- Task goal -
Could the whole of the data below be written out verbatim?

- Given information -
■ ■ ■

-- pv_equiv track=rewrite | github.com/ableonard/google-code-jam-solutions | 2012/round1/r1_12b.py | count_playthroughs
-- ===== SOURCE A (Python) =====
-- def count_playthroughs(first_stars, second_stars):
-- 	cur_stars = 0
-- 	completions = 0
--
-- 	try:
-- 		passed_level = first_stars.index(cur_stars)
-- 		first_stars[passed_level] = None
-- 		completions = completions + 1
-- 		cur_stars = cur_stars + 1
-- 	except ValueError:
-- 		return completions
--
-- 	while (passed_level >= 0):
-- 		if len(first_stars) > 0:
-- 			try:
-- 				passed_level = first_stars.index(cur_stars)
-- 			except ValueError:
-- 				try:
-- 					passed_level = second_stars.index(cur_stars)
-- 				except ValueError:
-- 					return completions
-- 				else:
-- 					second_stars[passed_level] = None
-- 					completions = completions + 1
-- 					cur_stars = cur_stars + 1
-- 			else:
-- 				first_stars[passed_level] = None
-- 				completions = completions + 1
-- 		else:
-- 			try:
-- 				passed_level = second_stars.index(cur_stars)
-- 				second_stars[passed_level] = None
-- 				completions = completions + 1
-- 			except ValueError:
-- 				return completions
-- ===== SOURCE B (Python) =====
-- from collections import Counter
--
-- def count_playthroughs(first_stars, second_stars):
--     c1 = Counter(first_stars)
--     c2 = Counter(second_stars)
--     if c1[0] == 0:
--         return 0
--     completions = 1 + c1[1]
--     cur = 1
--     while c2[cur] > 0:
--         cur += 1
--         completions += 1 + c1[cur]
--     return completions
-- ===== Notes on version B (the rewrite author's own statement) =====
-- stated objective: alternative
-- what changed: B builds Counter frequency maps of both lists once and replays the greedy simulation as dictionary lookups (all first-list copies of the current star value consumed in one addition), instead of A's repeated list.index scans over lists it mutates with None markers; B also does not mutate its arguments.
import Mathlib
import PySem

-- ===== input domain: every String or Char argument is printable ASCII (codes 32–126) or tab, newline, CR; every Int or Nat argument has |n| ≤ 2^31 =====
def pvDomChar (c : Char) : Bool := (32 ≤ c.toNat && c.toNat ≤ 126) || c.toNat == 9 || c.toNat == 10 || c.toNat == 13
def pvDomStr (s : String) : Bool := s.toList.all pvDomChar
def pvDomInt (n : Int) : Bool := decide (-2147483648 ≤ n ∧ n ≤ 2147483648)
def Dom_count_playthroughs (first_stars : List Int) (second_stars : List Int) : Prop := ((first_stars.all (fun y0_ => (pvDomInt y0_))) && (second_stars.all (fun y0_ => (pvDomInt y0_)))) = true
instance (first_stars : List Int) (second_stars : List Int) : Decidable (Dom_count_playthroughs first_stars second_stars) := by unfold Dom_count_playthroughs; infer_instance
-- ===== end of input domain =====

-- B replaces A's repeated list.index scans over lists it mutates with None markers by two
-- Counter frequency maps built once and an arithmetic replay of the greedy simulation
-- (objective: alternative).  NOTE: the Python A mutates both argument lists in place
-- (overwrites consumed entries with None); B does not — the equivalence proved here is
-- about the RETURN value only.

-- ===== PORT A =====
-- Lists whose consumed entries Python overwrites with None are modelled as List (Option Int);
-- first_stars.index(cur_stars) is PySem.List.index? fs (some cur) (first match, ValueError = none).

-- number of not-yet-consumed (non-None) entries: the termination measure of A's while loop
def pvCountSomes (xs : List (Option Int)) : Nat := xs.countP (·.isSome)

-- if .index found a value, overwriting that slot with None consumes one non-None entry
theorem pvCountSomes_set_lt (xs : List (Option Int)) (i : Nat) (a : Int)
    (h : PySem.List.index? xs (some a) = some i) :
    pvCountSomes (xs.set i none) < pvCountSomes xs := by
  obtain ⟨hi, hx, -⟩ := PySem.List.getElem_of_index?_eq_some h
  rw [List.set_eq_take_cons_drop _ hi]
  conv_rhs => rw [← List.take_append_drop i xs, List.drop_eq_getElem_cons hi]
  simp [pvCountSomes, List.countP_append, hx]

-- A's while loop: 'passed_level >= 0' is always true (list indices are ≥ 0), so the loop
-- only exits through its 'return completions' branches; branch order is A's.
def pvALoop (fs ss : List (Option Int)) (cur completions : Int) : Int :=
  if 0 < fs.length then
    match h1 : PySem.List.index? fs (some cur) with
    | some i => pvALoop (fs.set i none) ss cur (completions + 1)
    | none =>
      match h2 : PySem.List.index? ss (some cur) with
      | some j => pvALoop fs (ss.set j none) (cur + 1) (completions + 1)
      | none => completions
  else
    match h2 : PySem.List.index? ss (some cur) with
    | some j => pvALoop fs (ss.set j none) cur (completions + 1)
    | none => completions
termination_by pvCountSomes fs + pvCountSomes ss
decreasing_by
  · have := pvCountSomes_set_lt fs i cur h1; omega
  · have := pvCountSomes_set_lt ss j cur h2; omega
  · have := pvCountSomes_set_lt ss j cur h2; omega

■ ■ ■

- Answer for the task -
-- pv_equiv track=rewrite | github.com/ableonard/google-code-jam-solutions | 2012/round1/r1_12b.py | count_playthroughs
-- ===== SOURCE A (Python) =====
-- def count_playthroughs(first_stars, second_stars):
-- 	cur_stars = 0
-- 	completions = 0
--
-- 	try:
-- 		passed_level = first_stars.index(cur_stars)
-- 		first_stars[passed_level] = None
-- 		completions = completions + 1
-- 		cur_stars = cur_stars + 1
-- 	except ValueError:
-- 		return completions
--
-- 	while (passed_level >= 0):
-- 		if len(first_stars) > 0:
-- 			try:
-- 				passed_level = first_stars.index(cur_stars)
-- 			except ValueError:
-- 				try:
-- 					passed_level = second_stars.index(cur_stars)
-- 				except ValueError:
-- 					return completions
-- 				else:
-- 					second_stars[passed_level] = None
-- 					completions = completions + 1
-- 					cur_stars = cur_stars + 1
-- 			else:
-- 				first_stars[passed_level] = None
-- 				completions = completions + 1
-- 		else:
-- 			try:
-- 				passed_level = second_stars.index(cur_stars)
-- 				second_stars[passed_level] = None
-- 				completions = completions + 1
-- 			except ValueError:
-- 				return completions
-- ===== SOURCE B (Python) =====
-- from collections import Counter
--
-- def count_playthroughs(first_stars, second_stars):
--     c1 = Counter(first_stars)
--     c2 = Counter(second_stars)
--     if c1[0] == 0:
--         return 0
--     completions = 1 + c1[1]
--     cur = 1
--     while c2[cur] > 0:
--         cur += 1
--         completions += 1 + c1[cur]
--     return completions
-- ===== Notes on version B (the rewrite author's own statement) =====
-- stated objective: alternative
-- what changed: B builds Counter frequency maps of both lists once and replays the greedy simulation as dictionary lookups (all first-list copies of the current star value consumed in one addition), instead of A's repeated list.index scans over lists it mutates with None markers; B also does not mutate its arguments.
import Mathlib
import PySem

-- ===== input domain: every String or Char argument is printable ASCII (codes 32–126) or tab, newline, CR; every Int or Nat argument has |n| ≤ 2^31 =====
def pvDomChar (c : Char) : Bool := (32 ≤ c.toNat && c.toNat ≤ 126) || c.toNat == 9 || c.toNat == 10 || c.toNat == 13
def pvDomStr (s : String) : Bool := s.toList.all pvDomChar
def pvDomInt (n : Int) : Bool := decide (-2147483648 ≤ n ∧ n ≤ 2147483648)
def Dom_count_playthroughs (first_stars : List Int) (second_stars : List Int) : Prop := ((first_stars.all (fun y0_ => (pvDomInt y0_))) && (second_stars.all (fun y0_ => (pvDomInt y0_)))) = true
instance (first_stars : List Int) (second_stars : List Int) : Decidable (Dom_count_playthroughs first_stars second_stars) := by unfold Dom_count_playthroughs; infer_instance
-- ===== end of input domain =====

-- B replaces A's repeated list.index scans over lists it mutates with None markers by two
-- Counter frequency maps built once and an arithmetic replay of the greedy simulation
-- (objective: alternative).  NOTE: the Python A mutates both argument lists in place
-- (overwrites consumed entries with None); B does not — the equivalence proved here is
-- about the RETURN value only.

-- ===== PORT A =====
-- Lists whose consumed entries Python overwrites with None are modelled as List (Option Int);
-- first_stars.index(cur_stars) is PySem.List.index? fs (some cur) (first match, ValueError = none).

-- number of not-yet-consumed (non-None) entries: the termination measure of A's while loop
def pvCountSomes (xs : List (Option Int)) : Nat := xs.countP (·.isSome)

-- if .index found a value, overwriting that slot with None consumes one non-None entry
theorem pvCountSomes_set_lt (xs : List (Option Int)) (i : Nat) (a : Int)
    (h : PySem.List.index? xs (some a) = some i) :
    pvCountSomes (xs.set i none) < pvCountSomes xs := by
  obtain ⟨hi, hx, -⟩ := PySem.List.getElem_of_index?_eq_some h
  rw [List.set_eq_take_cons_drop _ hi]
  conv_rhs => rw [← List.take_append_drop i xs, List.drop_eq_getElem_cons hi]
  simp [pvCountSomes, List.countP_append, hx]

-- A's while loop: 'passed_level >= 0' is always true (list indices are ≥ 0), so the loop
-- only exits through its 'return completions' branches; branch order is A's.
def pvALoop (fs ss : List (Option Int)) (cur completions : Int) : Int :=
  if 0 < fs.length then
    match h1 : PySem.List.index? fs (some cur) with
    | some i => pvALoop (fs.set i none) ss cur (completions + 1)
    | none =>
      match h2 : PySem.List.index? ss (some cur) with
      | some j => pvALoop fs (ss.set j none) (cur + 1) (completions + 1)
      | none => completions
  else
    match h2 : PySem.List.index? ss (some cur) with
    | some j => pvALoop fs (ss.set j none) cur (completions + 1)
    | none => completions
termination_by pvCountSomes fs + pvCountSomes ss
decreasing_by
  · have := pvCountSomes_set_lt fs i cur h1; omega
  · have := pvCountSomes_set_lt ss j cur h2; omega
  · have := pvCountSomes_set_lt ss j cur h2; omega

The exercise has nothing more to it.